4. **Multi-Factor Correlation & Contextual Engagement**
   - **Sleep/Mood Correlation**: Visual and statistical mapping linking sleep deprivation securely to mood degradation.
   - **Contextual Prompts**: AI reads your previous 5 entries to generate highly personalized daily journaling prompts specifically tailored to your emotional state.
   - **Advanced Theming**: Fully responsive Dark/Light mode architecture.
   - **Crisis Safety Net**: Local and international resources triggered automatically.

---

## 🛠️ Tech Stack

- **Frontend**: Next.js 14, React context, TailwindCSS, Recharts, Framer Motion
- **Backend**: FastAPI, SQLAlchemy, SQLite/PostgreSQL
- **Communications**: Brevo Transactional Email REST API via `httpx`
- **AI/ML**: `wav2vec2`, `librosa`, OpenRouter / OpenAI for generation

---

## ⚙️ Quick Start (Local Deployment)

### 1. Backend Setup

The backend requires Python 3.10+ and downloads ~1.5GB of ML models on first run.

```bash
cd backend
python3 -m venv venv
source venv/bin/activate
pip install -r requirements.txt
```

**Configuration**:
Rename `.env.example` to `.env` and configure your API keys:
```env
OPENROUTER_API_KEY="your_ai_key"
BREVO_API_KEY="your_brevo_api_key"
BREVO_SENDER_EMAIL="your_brevo_verified_sender@email.com"
```

**Run Server**:
```bash
python -m uvicorn main:app --reload
```
*API runs locally at http://localhost:8000*

### 2. Frontend Setup

```bash
cd frontend
npm install

# Start the dev server 
npm run dev
```

*Visit `http://localhost:3000` to interact with InnerVoice!*

### 3. Database Seeding (Testing Mode)
If you want to test the multi-week timeline and Trusted Circle functionality without recording 30 days of real audio, you can seed the SQLite database with rich mock entries:

```bash
cd backend
source venv/bin/activate
python seed_data.py
```
This script generates a user ID. Add that ID to your `frontend/.env.local` as `NEXT_PUBLIC_DEMO_USER_ID` or simply browse in the generic UI Demo Mode.

---

## 🐳 Deployment (Hugging Face Spaces)

This project includes a unified `Dockerfile` mapped to a single port specifically designed to be highly compatible with **Hugging Face Spaces**.

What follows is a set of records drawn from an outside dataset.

-- pv_equiv track=rewrite | github.com/FedorF/leetcode | Problems/Topics/Hashmap/Medium/2405. Optimal Partition of String/solution.py | calc_num_partitions
-- ===== SOURCE A (Python) =====
-- def calc_num_partitions(s: str) -> int:
--     """
--
--     Time complexity: O(n)
--     Space complexity: O(n)
--
--     """
--     cur = set()
--     num = 1
--     for letter in s:
--         if letter in cur:
--             cur = set()
--             num += 1
--
--         cur.add(letter)
--
--     return num
-- ===== SOURCE B (Python) =====
-- def calc_num_partitions(s: str) -> int:
--     # Staged block decomposition: repeatedly strip the longest duplicate-free
--     # prefix (found by a fresh scan each stage) and continue on the remainder.
--     num = 1
--     while True:
--         seen = set()
--         k = 0
--         while k < len(s) and s[k] not in seen:
--             seen.add(s[k])
--             k += 1
--         if k == len(s):
--             return num
--         s = s[k:]
--         num += 1
-- ===== Notes on version B (the rewrite author's own statement) =====
-- stated objective: alternative
-- what changed: Replaces the single accumulator pass (running set reset in place on a repeat) with a staged block decomposition: an outer loop repeatedly strips the longest duplicate-free prefix, found by a fresh inner scan, and continues on the remaining suffix.
import Mathlib
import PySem

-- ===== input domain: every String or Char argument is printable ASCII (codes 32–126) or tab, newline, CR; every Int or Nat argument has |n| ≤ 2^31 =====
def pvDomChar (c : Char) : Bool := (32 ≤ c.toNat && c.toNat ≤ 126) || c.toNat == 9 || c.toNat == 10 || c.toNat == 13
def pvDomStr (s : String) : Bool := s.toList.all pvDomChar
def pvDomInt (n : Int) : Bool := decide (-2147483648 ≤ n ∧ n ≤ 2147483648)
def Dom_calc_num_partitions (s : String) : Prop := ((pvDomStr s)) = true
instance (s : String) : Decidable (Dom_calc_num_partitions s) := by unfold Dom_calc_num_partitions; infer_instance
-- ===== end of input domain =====

-- B replaces A's single accumulator pass (set reset on a repeat) with a staged block
-- decomposition: repeatedly strip the longest duplicate-free prefix and continue on the suffix (alternative, same result).

-- ===== PORT A =====
def pvStepA (st : PySem.Set Char × Int) (letter : Char) : PySem.Set Char × Int :=
  let st' := if PySem.Set.contains st.1 letter then (PySem.Set.empty, st.2 + 1) else st
  (PySem.Set.add st'.1 letter, st'.2)

def calc_num_partitions (s : String) : Int :=
  (s.toList.foldl pvStepA (PySem.Set.empty, 1)).2

-- ===== PORT B =====
-- the `while k < len(s) and s[k] not in seen` scan: returns k, the length of the
-- longest prefix free of duplicates w.r.t. `seen` (index k ↔ drop over the list)
def pvScan (seen : PySem.Set Char) : List Char → Nat
  | [] => 0
  | c :: cs => if PySem.Set.contains seen c then 0 else 1 + pvScan (PySem.Set.add seen c) cs

lemma pvScan_pos (c : Char) (cs : List Char) : 1 ≤ pvScan PySem.Set.empty (c :: cs) := by
  simp [pvScan, PySem.Set.contains]

def pvGo (num : Int) (l : List Char) : Int :=
  let k := pvScan PySem.Set.empty l
  if k = l.length then num else pvGo (num + 1) (l.drop k)
termination_by l.length
decreasing_by
  cases l with
  | nil => exact absurd rfl (by assumption)
  | cons c cs =>
    have h1 := pvScan_pos c cs
    simp only [List.length_drop, List.length_cons]
    omega

def calc_num_partitions_alt (s : String) : Int := pvGo 1 s.toList

-- ===== PRECONDITION & SPEC =====
def Spec_calc_num_partitions (s : String) (out : Int) : Prop := out = calc_num_partitions_alt s
instance (s : String) (out : Int) : Decidable (Spec_calc_num_partitions s out) := by unfold Spec_calc_num_partitions; infer_instance

-- ===== CLAIM (what is proved, stated in full; the proofs are below) =====
def Claim_equal_calc_num_partitions : Prop := ∀ (s : String), Dom_calc_num_partitions s → Spec_calc_num_partitions s (calc_num_partitions s)

-- ===== LEMMAS AND PROOFS =====

-- number of cuts A's loop makes, starting from current-partition set `seen`
def pvCuts (seen : PySem.Set Char) : List Char → Int
  | [] => 0
  | c :: cs =>
    if PySem.Set.contains seen c then 1 + pvCuts (PySem.Set.add PySem.Set.empty c) cs
    else pvCuts (PySem.Set.add seen c) cs

lemma foldA_eq_cuts (l : List Char) : ∀ (cur : PySem.Set Char) (num : Int),
    (l.foldl pvStepA (cur, num)).2 = num + pvCuts cur l := by
  induction l with
  | nil => intro cur num; simp [pvCuts]
  | cons c cs ih =>
    intro cur num
    by_cases h : PySem.Set.contains cur c
    · simp only [List.foldl_cons, pvStepA, pvCuts, h, if_true]
      rw [ih]; ring
    · simp only [List.foldl_cons, pvStepA, pvCuts, h, Bool.false_eq_true, if_false]
      rw [ih]

-- unrolling pvCuts at the first cut found by the scan
lemma cuts_scan (l : List Char) : ∀ seen, pvCuts seen l =
    if pvScan seen l = l.length then 0
    else 1 + pvCuts PySem.Set.empty (l.drop (pvScan seen l)) := by
  induction l with
  | nil => intro seen; simp [pvScan, pvCuts]
  | cons c cs ih =>
    intro seen
    by_cases h : PySem.Set.contains seen c = true
    · have hm : c ∈ seen := (PySem.Set.contains_iff seen c).mp h
      have h0 : pvScan seen (c :: cs) = 0 := by simp [pvScan, hm]
      have hne : ¬ (pvScan seen (c :: cs) = (c :: cs).length) := by simp [h0]
      rw [if_neg hne, h0, List.drop_zero]
      have hL : pvCuts seen (c :: cs) = 1 + pvCuts (PySem.Set.add PySem.Set.empty c) cs := by
        simp [pvCuts, hm]
      have hR : pvCuts PySem.Set.empty (c :: cs) = pvCuts (PySem.Set.add PySem.Set.empty c) cs := by
        simp [pvCuts]
      rw [hL, hR]
    · have hm : c ∉ seen := fun hx => h ((PySem.Set.contains_iff seen c).mpr hx)
      have hscan : pvScan seen (c :: cs) = 1 + pvScan (PySem.Set.add seen c) cs := by
        simp [pvScan, hm]
      have hcuts : pvCuts seen (c :: cs) = pvCuts (PySem.Set.add seen c) cs := by
        simp [pvCuts, hm]
      rw [hcuts, hscan, ih (PySem.Set.add seen c)]
      by_cases hk : pvScan (PySem.Set.add seen c) cs = cs.length
      · rw [if_pos hk, if_pos (show 1 + pvScan (PySem.Set.add seen c) cs = (c :: cs).length by
          simp only [List.length_cons]; omega)]
      · rw [if_neg hk, if_neg (show ¬ (1 + pvScan (PySem.Set.add seen c) cs = (c :: cs).length) by
          simp only [List.length_cons]; omega)]
        rw [Nat.add_comm 1, List.drop_succ_cons]

lemma go_eq_add_cuts : ∀ (n : Nat) (l : List Char), l.length ≤ n → ∀ (num : Int),
    pvGo num l = num + pvCuts PySem.Set.empty l := by
  intro n
  induction n with
  | zero =>
    intro l hl num
    have : l = [] := by cases l <;> simp_all
    subst this
    simp [pvGo, pvScan, pvCuts]
  | succ m ih =>
    intro l hl num
    rw [pvGo, cuts_scan l PySem.Set.empty]
    by_cases hk : pvScan PySem.Set.empty l = l.length
    · rw [if_pos hk, if_pos hk]; simp
    · rw [if_neg hk, if_neg hk]
      have hlen : (l.drop (pvScan PySem.Set.empty l)).length ≤ m := by
        cases l with
        | nil => exact absurd rfl hk
        | cons c cs =>
          have h1 := pvScan_pos c cs
          simp only [List.length_drop, List.length_cons]
          simp only [List.length_cons] at hl
          omega
      rw [ih _ hlen]
      ring

-- ===== VERDICT (by name: the statement is the Claim_ definition above) =====
theorem calc_num_partitions_spec : Claim_equal_calc_num_partitions := by
  intro s _
  show calc_num_partitions s = calc_num_partitions_alt s
  unfold calc_num_partitions calc_num_partitions_alt
  rw [foldA_eq_cuts, go_eq_add_cuts s.toList.length s.toList (le_refl _) 1]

### To Deploy on Hugging Face:
1. Create a new **Docker Space** on Hugging Face.
2. Link it to your GitHub repository OR upload these files directly.
3. In the Space Settings, map your Secrets (Environment Variables):
   - `OPENROUTER_API_KEY`
   - `BREVO_API_KEY`
   - `BREVO_SENDER_EMAIL`
4. The Space will automatically build the React static files, install the Python ML stack, and boot both servers behind a unified endpoint!

---

## 🔒 Privacy & Architecture

Audio files are converted in-memory within the backend ML pipeline and are **deleted securely and immediately** after the acoustic feature-extraction completes. We only permanently store quantified acoustic metrics (floats), the speech transcription string, and the categorical detected emotion.